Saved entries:
╔══
-- ===== LEMMAS AND PROOFS =====

-- the cells of the backtracking walk, in visited order, stored A-style as (col+1, row+1);
-- proof-only helper both ports' strings are related to
def cellsOf (f : List (List Int)) (cr cc : Int) : List (Int × Int) :=
  if 0 < cr ∧ 0 < cc then
    (cc + 1, cr + 1) ::
      (if PySem.List.pyGetD (PySem.List.pyGetD f (cr - 1) []) cc 0 ≥
          PySem.List.pyGetD (PySem.List.pyGetD f cr []) (cc - 1) 0 then
        cellsOf f (cr - 1) cc
      else
        cellsOf f cr (cc - 1))
  else if 1 ≤ cc then (cc + 1, cr + 1) :: cellsOf f cr (cc - 1)
  else if 1 ≤ cr then (cc + 1, cr + 1) :: cellsOf f (cr - 1) cc
  else [(cc + 1, cr + 1)]
termination_by (cr.toNat + cc.toNat)
decreasing_by all_goals omega

theorem join_nil_flatten (parts : List (List Char)) :
    PySem.Chars.join [] parts = parts.flatten := by
  induction parts with
  | nil => simp [PySem.Chars.join, List.intercalate]
  | cons h t ih => cases t <;> simp_all [PySem.Chars.join, List.intercalate, List.intersperse]

-- a straight column segment of the walk, as a reversed range
theorem cellsOf_col (f : List (List Int)) (cr : Int) (hcr : cr ≤ 0) :
    ∀ cc : Int, 0 ≤ cc →
      cellsOf f cr cc = ((PySem.List.pyRange 0 (cc + 1) 1).map (fun j => (j + 1, cr + 1))).reverse := by
  intro cc
  generalize hn : cc.toNat = n
  induction n generalizing cc with
  | zero =>
    intro h0
    have hcc : cc = 0 := by omega
    subst hcc
    rw [cellsOf, if_neg (by rintro ⟨h1, _⟩; omega), if_neg (by omega),
      if_neg (by omega), PySem.List.pyRange_one_singleton]
    simp
  | succ n ih =>
    intro h0
    have hcc : 1 ≤ cc := by omega
    rw [cellsOf, if_neg (by rintro ⟨h1, _⟩; omega), if_pos hcc,
      ih (cc - 1) (by omega) (by omega),
      show (cc + 1 : Int) = (cc) + 1 from rfl,
      PySem.List.pyRange_one_succ_right (by omega : (0:Int) ≤ cc),
      show (cc - 1 + 1 : Int) = cc from by ring]
    simp

-- a straight row segment of the walk, as a reversed range
theorem cellsOf_row (f : List (List Int)) (cc : Int) (hcc : cc ≤ 0) :
    ∀ cr : Int, 0 ≤ cr →
      cellsOf f cr cc = ((PySem.List.pyRange 0 (cr + 1) 1).map (fun i => (cc + 1, i + 1))).reverse := by
  intro cr
  generalize hn : cr.toNat = n
  induction n generalizing cr with
  | zero =>
    intro h0
    have hcr : cr = 0 := by omega
    subst hcr
    rw [cellsOf, if_neg (by rintro ⟨_, h2⟩; omega), if_neg (by omega),
      if_neg (by omega), PySem.List.pyRange_one_singleton]
    simp
  | succ n ih =>
    intro h0
    have hcr : 1 ≤ cr := by omega
    rw [cellsOf, if_neg (by rintro ⟨_, h2⟩; omega), if_neg (by omega), if_pos hcr,
      ih (cr - 1) (by omega) (by omega),
      PySem.List.pyRange_one_succ_right (by omega : (0:Int) ≤ cr),
      show (cr - 1 + 1 : Int) = cr from by ring]
    simp

-- B's walk produces exactly the reversed cell list, formatted
theorem walkB_eq (f : List (List Int)) (cr cc : Int) :
    walkB f cr cc = (cellsOf f cr cc).reverse.map fmtA := by
  generalize hn : cr.toNat + cc.toNat = n
  induction n using Nat.strong_induction_on generalizing cr cc with
  | _ n ih =>
    rw [walkB]
    split_ifs with h hc hcc hr
    · rw [cellsOf, if_pos h, if_pos hc, ih ((cr - 1).toNat + cc.toNat) (by omega) (cr - 1) cc rfl]
      simp [fmtB, fmtA]
    · rw [cellsOf, if_pos h, if_neg hc, ih (cr.toNat + (cc - 1).toNat) (by omega) cr (cc - 1) rfl]
      simp [fmtB, fmtA]
    · rw [cellsOf_col f cr (by omega) cc (by omega)]
      simp [fmtB, fmtA]
    · rw [cellsOf_row f cc (by omega) cr (by omega)]
      simp [fmtB, fmtA]
    · rw [cellsOf, if_neg h, if_neg hcc, if_neg hr]
      simp [fmtB, fmtA]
╚══
# Exercise aim
Set down every record above exactly as given.

# Output for this exercise
-- ===== LEMMAS AND PROOFS =====

-- the cells of the backtracking walk, in visited order, stored A-style as (col+1, row+1);
-- proof-only helper both ports' strings are related to
def cellsOf (f : List (List Int)) (cr cc : Int) : List (Int × Int) :=
  if 0 < cr ∧ 0 < cc then
    (cc + 1, cr + 1) ::
      (if PySem.List.pyGetD (PySem.List.pyGetD f (cr - 1) []) cc 0 ≥
          PySem.List.pyGetD (PySem.List.pyGetD f cr []) (cc - 1) 0 then
        cellsOf f (cr - 1) cc
      else
        cellsOf f cr (cc - 1))
  else if 1 ≤ cc then (cc + 1, cr + 1) :: cellsOf f cr (cc - 1)
  else if 1 ≤ cr then (cc + 1, cr + 1) :: cellsOf f (cr - 1) cc
  else [(cc + 1, cr + 1)]
termination_by (cr.toNat + cc.toNat)
decreasing_by all_goals omega

theorem join_nil_flatten (parts : List (List Char)) :
    PySem.Chars.join [] parts = parts.flatten := by
  induction parts with
  | nil => simp [PySem.Chars.join, List.intercalate]
  | cons h t ih => cases t <;> simp_all [PySem.Chars.join, List.intercalate, List.intersperse]

-- a straight column segment of the walk, as a reversed range
theorem cellsOf_col (f : List (List Int)) (cr : Int) (hcr : cr ≤ 0) :
    ∀ cc : Int, 0 ≤ cc →
      cellsOf f cr cc = ((PySem.List.pyRange 0 (cc + 1) 1).map (fun j => (j + 1, cr + 1))).reverse := by
  intro cc
  generalize hn : cc.toNat = n
  induction n generalizing cc with
  | zero =>
    intro h0
    have hcc : cc = 0 := by omega
    subst hcc
    rw [cellsOf, if_neg (by rintro ⟨h1, _⟩; omega), if_neg (by omega),
      if_neg (by omega), PySem.List.pyRange_one_singleton]
    simp
  | succ n ih =>
    intro h0
    have hcc : 1 ≤ cc := by omega
    rw [cellsOf, if_neg (by rintro ⟨h1, _⟩; omega), if_pos hcc,
      ih (cc - 1) (by omega) (by omega),
      show (cc + 1 : Int) = (cc) + 1 from rfl,
      PySem.List.pyRange_one_succ_right (by omega : (0:Int) ≤ cc),
      show (cc - 1 + 1 : Int) = cc from by ring]
    simp

-- a straight row segment of the walk, as a reversed range
theorem cellsOf_row (f : List (List Int)) (cc : Int) (hcc : cc ≤ 0) :
    ∀ cr : Int, 0 ≤ cr →
      cellsOf f cr cc = ((PySem.List.pyRange 0 (cr + 1) 1).map (fun i => (cc + 1, i + 1))).reverse := by
  intro cr
  generalize hn : cr.toNat = n
  induction n generalizing cr with
  | zero =>
    intro h0
    have hcr : cr = 0 := by omega
    subst hcr
    rw [cellsOf, if_neg (by rintro ⟨_, h2⟩; omega), if_neg (by omega),
      if_neg (by omega), PySem.List.pyRange_one_singleton]
    simp
  | succ n ih =>
    intro h0
    have hcr : 1 ≤ cr := by omega
    rw [cellsOf, if_neg (by rintro ⟨_, h2⟩; omega), if_neg (by omega), if_pos hcr,
      ih (cr - 1) (by omega) (by omega),
      PySem.List.pyRange_one_succ_right (by omega : (0:Int) ≤ cr),
      show (cr - 1 + 1 : Int) = cr from by ring]
    simp

-- B's walk produces exactly the reversed cell list, formatted
theorem walkB_eq (f : List (List Int)) (cr cc : Int) :
    walkB f cr cc = (cellsOf f cr cc).reverse.map fmtA := by
  generalize hn : cr.toNat + cc.toNat = n
  induction n using Nat.strong_induction_on generalizing cr cc with
  | _ n ih =>
    rw [walkB]
    split_ifs with h hc hcc hr
    · rw [cellsOf, if_pos h, if_pos hc, ih ((cr - 1).toNat + cc.toNat) (by omega) (cr - 1) cc rfl]
      simp [fmtB, fmtA]
    · rw [cellsOf, if_pos h, if_neg hc, ih (cr.toNat + (cc - 1).toNat) (by omega) cr (cc - 1) rfl]
      simp [fmtB, fmtA]
    · rw [cellsOf_col f cr (by omega) cc (by omega)]
      simp [fmtB, fmtA]
    · rw [cellsOf_row f cc (by omega) cr (by omega)]
      simp [fmtB, fmtA]
    · rw [cellsOf, if_neg h, if_neg hcc, if_neg hr]
      simp [fmtB, fmtA]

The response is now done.